Now let's look at how momentum impacts the learning process:



In [42]:

    
X = np.arange(0, 2*np.pi, 0.1)
Y = np.sin(X)
X = np.reshape(X, (np.size(X), 1))
Y = np.reshape(Y, (np.size(Y), 1))
plt.scatter(X, Y)
plt.show()



In [43]:

    
A = np.array([
            [0., 0., 1., 1., 1.],
            [0., 0., 1., 1., 0.],
            [0., 0., 0., 0., 1.],
            [0., 0., 0., 0., 1.],
            [0., 0., 0., 0., 0.]])

nn = NeuralNetwork(A, 2, 2, 1)
g, costs = nn.train(X,Y, learning_rate=0.02, num_iterations=50000)

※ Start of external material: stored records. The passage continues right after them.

-- pv_equiv track=rewrite | github.com/idotal/polarcub | BinaryTrellis.py | trimZerosAtEdges
-- ===== SOURCE A (Python) =====
-- def trimZerosAtEdges(receivedWord):
--         trimmedReceivedWord = []
--
--         firstOneIndex = -1
--
--         for i in range(len(receivedWord)):
--             if receivedWord[i] == 1:
--                 firstOneIndex = i
--                 break
--
--         if firstOneIndex == -1:
--             return trimmedReceivedWord # which is empty
--
--         lastOneIndex = -1
--         for i in range(len(receivedWord)-1,-1,-1):
--             if receivedWord[i] == 1:
--                 lastOneIndex = i
--                 break
--
--         assert(lastOneIndex != -1)
--
--         for i in range(firstOneIndex, lastOneIndex+1):
--             trimmedReceivedWord.append(receivedWord[i])
--
--         return trimmedReceivedWord
-- ===== SOURCE B (Python) =====
-- def trimZerosAtEdges(receivedWord):
--     ones = [i for i, x in enumerate(receivedWord) if x == 1]
--     if not ones:
--         return []
--     return list(receivedWord[ones[0]:ones[-1] + 1])
-- ===== Notes on version B (the rewrite author's own statement) =====
-- stated objective: simpler
-- what changed: B collects the indices of all 1-entries in one enumerate pass and returns a single slice from the first to the last such index, replacing A's forward scan, backward scan and element-by-element append loop.
import Mathlib
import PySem

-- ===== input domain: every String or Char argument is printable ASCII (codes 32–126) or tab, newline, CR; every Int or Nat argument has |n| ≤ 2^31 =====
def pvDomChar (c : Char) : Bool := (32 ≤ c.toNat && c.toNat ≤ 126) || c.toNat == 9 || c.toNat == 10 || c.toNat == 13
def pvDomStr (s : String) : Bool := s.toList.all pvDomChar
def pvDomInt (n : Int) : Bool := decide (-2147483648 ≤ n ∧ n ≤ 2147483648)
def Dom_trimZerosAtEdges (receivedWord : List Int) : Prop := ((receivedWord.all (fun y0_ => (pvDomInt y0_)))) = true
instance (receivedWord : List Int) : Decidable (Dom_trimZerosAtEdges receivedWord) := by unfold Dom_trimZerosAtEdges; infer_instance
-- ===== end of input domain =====

-- B trims the received word to one slice between the first and last 1-index found in a single
-- enumerate pass, instead of A's forward scan, backward scan and append loop (objective: simpler).

-- ===== PORT A =====
-- 'for i in range(len(receivedWord)): if receivedWord[i] == 1: firstOneIndex = i; break'
def pvFirstOneLoop (rw : List Int) (i : Nat) : Int :=
  if i < rw.length then
    if rw.getD i 0 = 1 then (i : Int) else pvFirstOneLoop rw (i + 1)
  else -1
termination_by rw.length - i

-- 'for i in range(len(receivedWord)-1,-1,-1): …' — scans indices n-1, n-2, …, 0
def pvLastOneLoop (rw : List Int) : Nat → Int
  | 0 => -1
  | n + 1 => if rw.getD n 0 = 1 then (n : Int) else pvLastOneLoop rw n

def trimZerosAtEdges (receivedWord : List Int) : List Int :=
  let firstOneIndex := pvFirstOneLoop receivedWord 0
  if firstOneIndex = -1 then []
  else
    let lastOneIndex := pvLastOneLoop receivedWord receivedWord.length
    (PySem.List.pyRange firstOneIndex (lastOneIndex + 1)).foldl
      (fun acc i => acc ++ [PySem.List.pyGetD receivedWord i 0]) []

-- ===== PORT B =====
def trimZerosAtEdges_alt (receivedWord : List Int) : List Int :=
  let ones := ((PySem.List.enumerate receivedWord).filter (fun p => p.2 == 1)).map Prod.fst
  match ones with
  | [] => []
  | f :: rest =>
      PySem.List.slice receivedWord (some f)
        (some ((f :: rest).getLastD 0 + 1))

-- ===== PRECONDITION & SPEC =====
def Spec_trimZerosAtEdges (receivedWord : List Int) (out : List Int) : Prop := out = trimZerosAtEdges_alt receivedWord
instance (receivedWord : List Int) (out : List Int) : Decidable (Spec_trimZerosAtEdges receivedWord out) := by unfold Spec_trimZerosAtEdges; infer_instance

-- ===== CLAIM (what is proved, stated in full; the proofs are below) =====
def Claim_equal_trimZerosAtEdges : Prop := ∀ (receivedWord : List Int), Dom_trimZerosAtEdges receivedWord → Spec_trimZerosAtEdges receivedWord (trimZerosAtEdges receivedWord)

-- ===== LEMMAS AND PROOFS =====

-- the Nat indices of the 1-entries, in increasing order
def pvOnesN (rw : List Int) : List Nat :=
  (List.range rw.length).filter (fun j => rw.getD j 0 == 1)

lemma pvOnesN_cons (x : Int) (t : List Int) :
    pvOnesN (x :: t) = (if x == 1 then [0] else []) ++ (pvOnesN t).map (· + 1) := by
  by_cases hx : x = 1 <;>
    simp [pvOnesN, List.range_succ_eq_map, List.filter_map, Function.comp_def, hx,
      Nat.succ_eq_add_one]

lemma pvEnum_ones (rw : List Int) (s : Int) :
    ((PySem.List.enumerate rw s).filter (fun p => p.2 == 1)).map Prod.fst
      = (pvOnesN rw).map (fun (j : Nat) => s + (j : Int)) := by
  induction rw generalizing s with
  | nil => simp [PySem.List.enumerate, pvOnesN]
  | cons x t ih =>
      rw [pvOnesN_cons,
        show PySem.List.enumerate (x :: t) s = (s, x) :: PySem.List.enumerate t (s + 1) from rfl,
        List.filter_cons]
      by_cases hx : x = 1
      · rw [if_pos (by simpa using hx), List.map_cons, ih (s + 1)]
        simp only [hx, beq_self_eq_true, if_true, List.singleton_append, List.map_cons,
          List.map_map, Nat.cast_zero, add_zero]
        refine congrArg (s :: ·) ?_
        exact List.map_congr_left fun j _ => by
          simp only [Function.comp_apply]
          push_cast
          ring
      · rw [if_neg (by simpa using hx), ih (s + 1)]
        simp only [hx, beq_iff_eq, if_false, List.nil_append, List.map_map]
        exact List.map_congr_left fun j _ => by
          simp only [Function.comp_apply]
          push_cast
          ring

lemma pvFirstOneLoop_eq (rw : List Int) :
    ∀ n i, n = rw.length - i →
      pvFirstOneLoop rw i
        = (((List.range' i (rw.length - i)).filter (fun j => rw.getD j 0 == 1)).head?).elim
            (-1) (fun (j : Nat) => (j : Int)) := by
  intro n
  induction n with
  | zero =>
      intro i h
      have hle : rw.length ≤ i := by omega
      rw [pvFirstOneLoop]
      simp [Nat.not_lt.mpr hle, show rw.length - i = 0 by omega]
  | succ n ih =>
      intro i h
      have hlt : i < rw.length := by omega
      have hr : rw.length - i = (rw.length - (i + 1)) + 1 := by omega
      rw [pvFirstOneLoop, if_pos hlt, hr, List.range'_succ, List.filter_cons]
      by_cases hx : rw.getD i 0 = 1
      · rw [if_pos hx, if_pos (by simpa using hx), List.head?_cons, Option.elim_some]
      · rw [if_neg hx, if_neg (by simpa using hx)]
        exact ih (i + 1) (by omega)

lemma pvLastOneLoop_eq (rw : List Int) :
    ∀ n, pvLastOneLoop rw n
        = (((List.range n).filter (fun j => rw.getD j 0 == 1)).getLast?).elim
            (-1) (fun (j : Nat) => (j : Int)) := by
  intro n
  induction n with
  | zero => simp [pvLastOneLoop]
  | succ n ih =>
      rw [show pvLastOneLoop rw (n + 1)
            = if rw.getD n 0 = 1 then (n : Int) else pvLastOneLoop rw n from rfl,
        List.range_succ, List.filter_append, List.filter_cons, List.filter_nil]
      by_cases hx : rw.getD n 0 = 1
      · rw [if_pos hx, if_pos (by simpa using hx), List.getLast?_concat, Option.elim_some]
      · rw [if_neg hx, if_neg (by simpa using hx), List.append_nil]
        exact ih

lemma pvOnesN_pairwise (rw : List Int) : (pvOnesN rw).Pairwise (· < ·) :=
  (List.pairwise_lt_range).filter _

lemma pvOnesN_lt_length {rw : List Int} {j : Nat} (h : j ∈ pvOnesN rw) : j < rw.length := by
  have := (List.mem_filter.mp h).1
  simpa using this

lemma pvRange_map (a b : Nat) (hab : a ≤ b) :
    PySem.List.pyRange (a : Int) (b : Int) = (List.range' a (b - a)).map (fun (k : Nat) => (k : Int)) := by
  induction b with
  | zero =>
      have : a = 0 := by omega
      subst this
      simp [PySem.List.pyRange]
  | succ b ih =>
      by_cases h : a ≤ b
      · rw [show ((b + 1 : Nat) : Int) = (b : Int) + 1 by push_cast; ring,
          PySem.List.pyRange_one_succ_right (by exact_mod_cast h), ih h,
          show b + 1 - a = (b - a) + 1 by omega, List.range'_1_concat,
          show a + (b - a) = b from by omega, List.map_append, List.map_cons, List.map_nil]
      · have ha : a = b + 1 := by omega
        subst ha
        rw [show b + 1 - (b + 1) = 0 from by omega]
        simp [PySem.List.pyRange]

lemma pvSliceChar (rw : List Int) (a b : Nat) (hab : a ≤ b) (hb : b ≤ rw.length) :
    (List.range' a (b - a)).map (fun j => rw.getD j 0) = List.take (b - a) (List.drop a rw) := by
  apply List.ext_getElem
  · simp; omega
  · intro k h1 h2
    simp only [List.length_map, List.length_range'] at h1
    simp only [List.getElem_map, List.getElem_range', one_mul, List.getElem_take,
      List.getElem_drop]
    rw [List.getD_eq_getElem _ _ (by omega)]

lemma pvHead_le_getLast (f : Nat) (rest : List Nat) (hp : (f :: rest).Pairwise (· < ·)) :
    f ≤ (f :: rest).getLast (List.cons_ne_nil f rest) := by
  cases rest with
  | nil => simp
  | cons y ys =>
      have hmem : (f :: y :: ys).getLast (List.cons_ne_nil _ _) ∈ y :: ys := by
        rw [List.getLast_cons (List.cons_ne_nil _ _)]
        exact List.getLast_mem _
      have := (List.pairwise_cons.mp hp).1 _ hmem
      omega

-- ===== VERDICT (by name: the statement is the Claim_ definition above) =====
theorem trimZerosAtEdges_spec : Claim_equal_trimZerosAtEdges := by
  intro rw _
  unfold Spec_trimZerosAtEdges
  simp only [trimZerosAtEdges, trimZerosAtEdges_alt]
  have hones : ((PySem.List.enumerate rw 0).filter (fun p => p.2 == 1)).map Prod.fst
      = (pvOnesN rw).map (fun (j : Nat) => (j : Int)) := by
    rw [pvEnum_ones]; simp
  have hfirst := pvFirstOneLoop_eq rw (rw.length - 0) 0 rfl
  have hlast := pvLastOneLoop_eq rw rw.length
  rw [List.range_eq_range'] at hlast
  simp only [Nat.sub_zero] at hfirst
  cases hcase : pvOnesN rw with
  | nil =>
      have hcase' : (List.range' 0 rw.length).filter (fun j => rw.getD j 0 == 1) = [] := by
        simpa [pvOnesN, List.range_eq_range'] using hcase
      rw [hones, hcase, hfirst, hcase']
      simp
  | cons f rest =>
      have hcase' : (List.range' 0 rw.length).filter (fun j => rw.getD j 0 == 1) = f :: rest := by
        simpa [pvOnesN, List.range_eq_range'] using hcase
      rw [hones, hcase]
      set lN := (f :: rest).getLast (List.cons_ne_nil f rest) with hlN
      have hfl : f ≤ lN := pvHead_le_getLast f rest (hcase ▸ pvOnesN_pairwise rw)
      have hlmem : lN ∈ pvOnesN rw := by rw [hcase]; exact List.getLast_mem _
      have hllen : lN < rw.length := pvOnesN_lt_length hlmem
      have hgl : ((f :: rest).getLast?).elim (-1 : Int) (fun (j : Nat) => (j : Int)) = (lN : Int) := by
        rw [List.getLast?_eq_some_getLast (List.cons_ne_nil f rest)]
        rfl
      rw [hfirst, hcase', hlast, hcase', hgl]
      simp only [List.head?_cons, Option.elim_some]
      have hfne : ¬ ((f : Int) = -1) := by omega
      rw [if_neg hfne, List.map_cons]
      have hlast2 : (((f : Int) :: rest.map (fun (j : Nat) => (j : Int))).getLastD 0) = (lN : Int) := by
        rw [show ((f : Int) :: rest.map (fun (j : Nat) => (j : Int)))
              = (f :: rest).map (fun (j : Nat) => (j : Int)) from rfl,
          List.getLastD_eq_getLast?, List.getLast?_map,
          List.getLast?_eq_some_getLast (List.cons_ne_nil f rest)]
        rfl
      show _ = PySem.List.slice rw (some ((f : Int)))
        (some ((((f : Int)) :: rest.map (fun (j : Nat) => (j : Int))).getLastD 0 + 1))
      rw [hlast2, PySem.List.foldl_append_singleton_eq_map, List.nil_append,
        show ((lN : Int) + 1) = ((lN + 1 : Nat) : Int) by push_cast; ring,
        pvRange_map f (lN + 1) (by omega), List.map_map, PySem.List.slice_natCast,
        ← pvSliceChar rw f (lN + 1) (by omega) (by omega)]
      exact List.map_congr_left fun j _ => by
        simp [Function.comp, PySem.List.pyGetD_natCast]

nn2 = NeuralNetwork(A, 2, 2, 1)
g_with_momentum, costs_with_momentum = nn2.train(X,Y, learning_rate=0.02, num_iterations=50000, momentum_rate=0.5)

plt.plot(costs, 'b')
plt.plot(costs_with_momentum, 'r')
plt.title('cost vs. iteration')
plt.show()

plt.scatter(X, g[:, -1], color='b')
plt.scatter(X, g_with_momentum[:, -1], color='r')
plt.scatter(X,Y,color='g')
plt.show()









    



creating network with 2 input units, 2 hidden units, and 1 output units
training using 63 examples and 50000 iterations with learning rate of 0.02
creating network with 2 input units, 2 hidden units, and 1 output units
training using 63 examples and 50000 iterations with learning rate of 0.02

In this particular case, the training with momentum converged earlier to the same result in comparison to the training without momentum.